■ **SUPPLIED INFORMATION**

-- pv_equiv track=rewrite | github.com/Solpo/advent_of_code_2022 | 17/toka_toka.py | siisti
-- ===== SOURCE A (Python) =====
-- def siisti(torni: list) -> list:
--     tyhja_rivi = [" " for _ in range(7)]
--     for _ in range(len(torni)):
--         if torni[-1] == tyhja_rivi:
--             torni.pop(-1)
--         else:
--             break
--     return torni
-- ===== SOURCE B (Python) =====
-- def siisti(torni: list) -> list:
--     tyhja_rivi = [" "] * 7
--     cut = len(torni)
--     while cut > 0 and torni[cut - 1] == tyhja_rivi:
--         cut -= 1
--     del torni[cut:]
--     return torni
-- ===== Notes on version B (the rewrite author's own statement) =====
-- stated objective: alternative
-- what changed: B scans from the end to find the boundary index of the last non-empty row and deletes the whole tail in one bulk `del torni[cut:]`, instead of A's pop-one-row-at-a-time loop over range(len(torni)).
import Mathlib
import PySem

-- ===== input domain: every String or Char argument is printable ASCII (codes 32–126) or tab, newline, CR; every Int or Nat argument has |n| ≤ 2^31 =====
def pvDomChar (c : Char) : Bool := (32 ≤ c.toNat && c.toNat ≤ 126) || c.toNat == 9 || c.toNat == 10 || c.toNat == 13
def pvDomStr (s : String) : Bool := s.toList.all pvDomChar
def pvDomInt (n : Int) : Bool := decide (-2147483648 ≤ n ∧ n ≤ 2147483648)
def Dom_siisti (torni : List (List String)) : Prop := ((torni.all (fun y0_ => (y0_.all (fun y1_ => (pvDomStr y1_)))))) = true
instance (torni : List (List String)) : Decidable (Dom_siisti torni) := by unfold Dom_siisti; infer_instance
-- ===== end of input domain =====

-- B finds the boundary of the trailing empty rows from the end and removes the tail in one
-- bulk delete, instead of A's pop-one-at-a-time loop; same in-place mutation of the argument,
-- equivalence proved about the return value. Objective: alternative decomposition.

-- ===== PORT A =====
-- tyhja_rivi = [" " for _ in range(7)]
def pvEmptyRow : List String := List.replicate 7 " "

-- for _ in range(len(torni)): if torni[-1] == tyhja_rivi: torni.pop(-1) else: break
def siistiLoop : Nat → List (List String) → List (List String)
  | 0, t => t
  | n + 1, t =>
    if t.getLast? = some pvEmptyRow then siistiLoop n t.dropLast else t

def siisti (torni : List (List String)) : List (List String) :=
  siistiLoop torni.length torni

-- ===== PORT B =====
-- cut = len(torni); while cut > 0 and torni[cut-1] == tyhja_rivi: cut -= 1
def pvFindCut (t : List (List String)) : Nat → Nat
  | 0 => 0
  | n + 1 => if t[n]? = some pvEmptyRow then pvFindCut t n else n + 1

-- del torni[cut:]; return torni
def siisti_alt (torni : List (List String)) : List (List String) :=
  torni.take (pvFindCut torni torni.length)

-- ===== PRECONDITION & SPEC =====
def Spec_siisti (torni : List (List String)) (out : List (List String)) : Prop := out = siisti_alt torni
instance (torni : List (List String)) (out : List (List String)) : Decidable (Spec_siisti torni out) := by unfold Spec_siisti; infer_instance

-- ===== CLAIM (what is proved, stated in full; the proofs are below) =====
def Claim_equal_siisti : Prop := ∀ (torni : List (List String)), Dom_siisti torni → Spec_siisti torni (siisti torni)

-- ===== LEMMAS AND PROOFS =====

theorem pvFindCut_le (t : List (List String)) : ∀ n, pvFindCut t n ≤ n := by
  intro n
  induction n with
  | zero => simp [pvFindCut]
  | succ k ih => simp only [pvFindCut]; split <;> omega

theorem pvFindCut_append (s : List (List String)) (a : List String) :
    ∀ k, k ≤ s.length → pvFindCut (s ++ [a]) k = pvFindCut s k := by
  intro k
  induction k with
  | zero => intro _; rfl
  | succ k ih =>
    intro hk
    have hlt : k < s.length := by omega
    simp only [pvFindCut, List.getElem?_append_left hlt]
    split
    · exact ih (by omega)
    · rfl

theorem siistiLoop_reverse (s : List (List String)) :
    siistiLoop s.reverse.length s.reverse =
      (s.dropWhile (fun r => r == pvEmptyRow)).reverse := by
  induction s with
  | nil => simp [siistiLoop]
  | cons a s ih =>
    simp only [List.reverse_cons, List.length_append, List.length_reverse,
      List.length_cons, List.length_nil]
    show siistiLoop (s.length + 1) (s.reverse ++ [a]) = _
    simp only [siistiLoop, List.getLast?_concat, List.dropLast_concat, Option.some.injEq,
      List.dropWhile_cons]
    by_cases h : a = pvEmptyRow
    · subst h
      simp only [beq_self_eq_true, if_pos trivial]
      simpa using ih
    · simp [h]

theorem siisti_alt_reverse (s : List (List String)) :
    (s.reverse).take (pvFindCut s.reverse s.reverse.length) =
      (s.dropWhile (fun r => r == pvEmptyRow)).reverse := by
  induction s with
  | nil => simp [pvFindCut]
  | cons a s ih =>
    simp only [List.reverse_cons, List.length_append, List.length_reverse,
      List.length_cons, List.length_nil]
    show (s.reverse ++ [a]).take (pvFindCut (s.reverse ++ [a]) (s.length + 1)) = _
    have hget : (s.reverse ++ [a])[s.length]? = some a := by
      simp
    simp only [pvFindCut, hget, Option.some.injEq, List.dropWhile_cons]
    by_cases h : a = pvEmptyRow
    · subst h
      simp only [beq_self_eq_true, if_pos trivial]
      rw [pvFindCut_append s.reverse pvEmptyRow s.length (by simp)]
      rw [List.take_append_of_le_length (by simpa using pvFindCut_le s.reverse s.length)]
      simpa using ih
    · have h2 : ¬ (a == pvEmptyRow) = true := by simp [h]
      simp only [if_neg h, if_neg h2, List.reverse_cons]
      rw [List.take_of_length_le (by simp)]

-- ===== VERDICT (by name: the statement is the Claim_ definition above) =====
theorem siisti_spec : Claim_equal_siisti := by
  intro torni _
  show siisti torni = siisti_alt torni
  have h1 := siistiLoop_reverse torni.reverse
  have h2 := siisti_alt_reverse torni.reverse
  simp only [List.reverse_reverse] at h1 h2
  unfold siisti siisti_alt
  rw [h1, h2]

■ **TASK STATEMENT**
Which lines hold the word "omega"? Return all of them from the records above.

■ **TASK ANSWER**
  | succ k ih => simp only [pvFindCut]; split <;> omega
    have hlt : k < s.length := by omega
    · exact ih (by omega)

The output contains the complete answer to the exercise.